The utility of silanes, especially alkoxysilanes, as masonry water repellents is widely known. Compositions currently in use employ solutions of silanes in various organic solvents such as alcohol, e.g., Seiler U.S. No. 3,772,065, and Brown et al. U.S. Pat. No. 4,342,796, or hydrocarbons, e.g., Linn, U.S. Pat. No. 4,525,213. Principal limitations of such solvent type compositions include the toxicity and the flammability of the solvents employed.
Aqueous silane compositions which are non-toxic and non-flammable have become important as effective masonry water repellent compositions, see, Puhringer, U.S. Pat. No. 4,433,013, Schmidt, U.S. Pat. No. 4,517,375 and DePasquale and Wilson, U.S. Pat. No. 4,648,904. Such compositions can have an important drawback, however, and that is that the pH may tend to drift and then the silane reacts with water and polymerizes. This reduces efficacy by reducing the content of active, water-repellent ingredient. Moreover, the pH of the system may shift when additives are included such as a biocide, which is commonly added to retard growth of fungi and the like. Although the stability of the water-containing emulsions can be enhanced to some extent by refrigerating them, or the problem of reduced efficacy can be avoided by using the emulsions soon after preparation, both expedients are not cost-effective and may in some cases cause waterproofing contractors to go back to the above-mentioned solvent borne, non-aqueous compositions.
Although the prior art has frequently demonstrated that silanes dispersed in water react to form silicone resins, see, e.g., Hatcher et al., U.S. Pat. No. 2,683,674 and Raleigh, U.S. Pat. No. 4,175,159, no easy way has been suggested to stabilize them. In some cases, the pH of the system has been adjusted to increase the rate of resin formation, e.g., Deubzer et al., U.S. Pat. No. 4,552,910 and Ona et al., U.S. Pat. No. 4,228,054, but pH control was not suggested as a stabilizing means. Stable hydrolyzed silane impregnating solutions useful as water repellents can also be prepared by dissolving some silanes in water as reported in the above-mentioned Puhringer and Schmidt patents, but they deliberately hydrolyze the silanes and do not produce a stable hydrolyzed silane composition. Wilson, in commonly assigned U.S. Patent Application, Ser. No. 189,146, filed May 2, 1989, now allowed, discloses that hydrolytically stable, water-based, normally hydrolyzable silane emulsions may be prepared by selecting appropriate silanes (largely water insoluble) and appropriate emulsifiers, if the pH is maintained in a predetermined pH stable range, typically 6-8, with a buffering compound. Additionally, Wilson, in commonly assigned U.S. Patent Application, Ser. No. 317,714, filed Mar. 1, 1989, now allowed, discloses buffered silane emulsions compositions in combination with expanded perlite.

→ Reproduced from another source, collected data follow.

lemma wgo_eq : ∀ (cs cur : List Char),
    wgo cs cur =
      (if cur ++ cs.takeWhile (fun c => !PySem.Chars.isspace c) = [] then []
       else [cur ++ cs.takeWhile (fun c => !PySem.Chars.isspace c)]) ++
        wgo (cs.dropWhile (fun c => !PySem.Chars.isspace c)) [] := by
  intro cs
  induction cs with
  | nil =>
    intro cur
    simp [wgo]
  | cons c rest ih =>
    intro cur
    by_cases hs : PySem.Chars.isspace c
    · simp [wgo, hs]
    · rw [show wgo (c :: rest) cur = wgo rest (cur ++ [c]) from by simp [wgo, hs]]
      rw [ih (cur ++ [c])]
      simp [hs]

lemma flush_eq (tokens : List String) (buf : List Char) :
    (if buf = [] then tokens else tokens ++ [String.ofList buf]) = tokens ++ seg buf := by
  by_cases hb : buf = [] <;> simp [seg, hb]

lemma scan2_spec : ∀ cs : List Char,
    (∀ tokens buf, NoDelim buf →
      scan2 cs tokens buf false =
        tokens ++ (wgo cs buf).flatMap (fun t => splitTok (String.ofList t))) ∧
    (∀ tokens buf,
      scan2 cs tokens buf true =
        tokens ++ seg (buf ++ cs.takeWhile (fun c => !PySem.Chars.isspace c)) ++
          (wgo (cs.dropWhile (fun c => !PySem.Chars.isspace c)) []).flatMap
            (fun t => splitTok (String.ofList t))) := by
  intro cs
  induction cs with
  | nil =>
    constructor
    · intro tokens buf hnd
      rw [show scan2 [] tokens buf false = tokens ++ seg buf from flush_eq tokens buf]
      by_cases hb : buf = [] <;> simp [wgo, seg, hb, splitTok_nodelim buf hnd]
    · intro tokens buf
      rw [show scan2 [] tokens buf true = tokens ++ seg buf from flush_eq tokens buf]
      simp [wgo, seg]
  | cons c rest ih =>
    obtain ⟨ih1, ih2⟩ := ih
    constructor
    · intro tokens buf hnd
      by_cases hs : PySem.Chars.isspace c
      · rw [show scan2 (c :: rest) tokens buf false
              = scan2 rest (if buf = [] then tokens else tokens ++ [String.ofList buf]) [] false
            from by simp [scan2, hs]]
        rw [ih1 _ [] (by intro x hx; simp at hx), flush_eq]
        rw [show wgo (c :: rest) buf = (if buf = [] then [] else [buf]) ++ wgo rest [] from by
          simp [wgo, hs]]
        by_cases hb : buf = [] <;>
          simp [hb, seg, splitTok_nodelim buf hnd, List.append_assoc]
      · by_cases hd : (c = ':' ∨ c = '=')
        · rw [show scan2 (c :: rest) tokens buf false
                = scan2 rest ((if buf = [] then tokens else tokens ++ [String.ofList buf])
                    ++ [String.ofList [c]]) [] true
              from by simp [scan2, hs, hd]]
          rw [ih2, flush_eq]
          rw [show wgo (c :: rest) buf = wgo rest (buf ++ [c]) from by simp [wgo, hs]]
          rw [wgo_eq rest (buf ++ [c])]
          rw [show (buf ++ [c]) ++ rest.takeWhile (fun c => !PySem.Chars.isspace c)
                = buf ++ c :: rest.takeWhile (fun c => !PySem.Chars.isspace c) from by simp]
          rw [if_neg (by simp)]
          simp only [List.flatMap_cons, List.singleton_append]
          rw [splitTok_delim buf _ c hnd hd]
          simp [seg, List.append_assoc]
        · obtain ⟨hd1, hd2⟩ := not_or.mp hd
          rw [show scan2 (c :: rest) tokens buf false = scan2 rest tokens (buf ++ [c]) false
              from by simp [scan2, hs, hd1, hd2]]
          rw [ih1 tokens (buf ++ [c]) (by
            intro x hx
            rcases List.mem_append.1 hx with hx | hx
            · exact hnd x hx
            · simp at hx
              subst hx
              exact ⟨hd1, hd2⟩)]
          rw [show wgo (c :: rest) buf = wgo rest (buf ++ [c]) from by simp [wgo, hs]]
    · intro tokens buf
      by_cases hs : PySem.Chars.isspace c
      · rw [show scan2 (c :: rest) tokens buf true
              = scan2 rest (if buf = [] then tokens else tokens ++ [String.ofList buf]) [] false
            from by simp [scan2, hs]]
        rw [ih1 _ [] (by intro x hx; simp at hx), flush_eq]
        simp [hs, wgo, List.append_assoc]
      · rw [show scan2 (c :: rest) tokens buf true = scan2 rest tokens (buf ++ [c]) true
            from by simp [scan2, hs]]
        rw [ih2 tokens (buf ++ [c])]
        simp [hs, List.append_assoc]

However, modern environmental concerns of air quality have made it desirable to develop water-repellents for porous substrates having low levels of volatile organic compounds when cured. Compounds of this nature are especially desirable in light of the increasingly stringent standards on volatile organics set forth by the Environmental Protection Agency (EPA). To this end, it has now been discovered that the buffered silane emulsions of the present invention are eminently suitable for both providing stable compositions useful in rendering masonry, cement and expanded perlite surfaces water repellent, and possessing a sufficiently low volatile organic compound content when cured to satisfy even the most stringent air quality standards.
When used herein and in the appended claims the term "compound for buffering the pH of said composition within said determinable pH stable range" contemplates any substances or combination of substances, which, when dissolved in water produce a solution which resists a change in its hydrogen ion concentration upon the addition of acid or alkali. Although this will call to the mind of those skilled in this art a large family of buffering compounds, numerous illustrations of typical buffering compounds will be set forth hereinafter and in the working examples.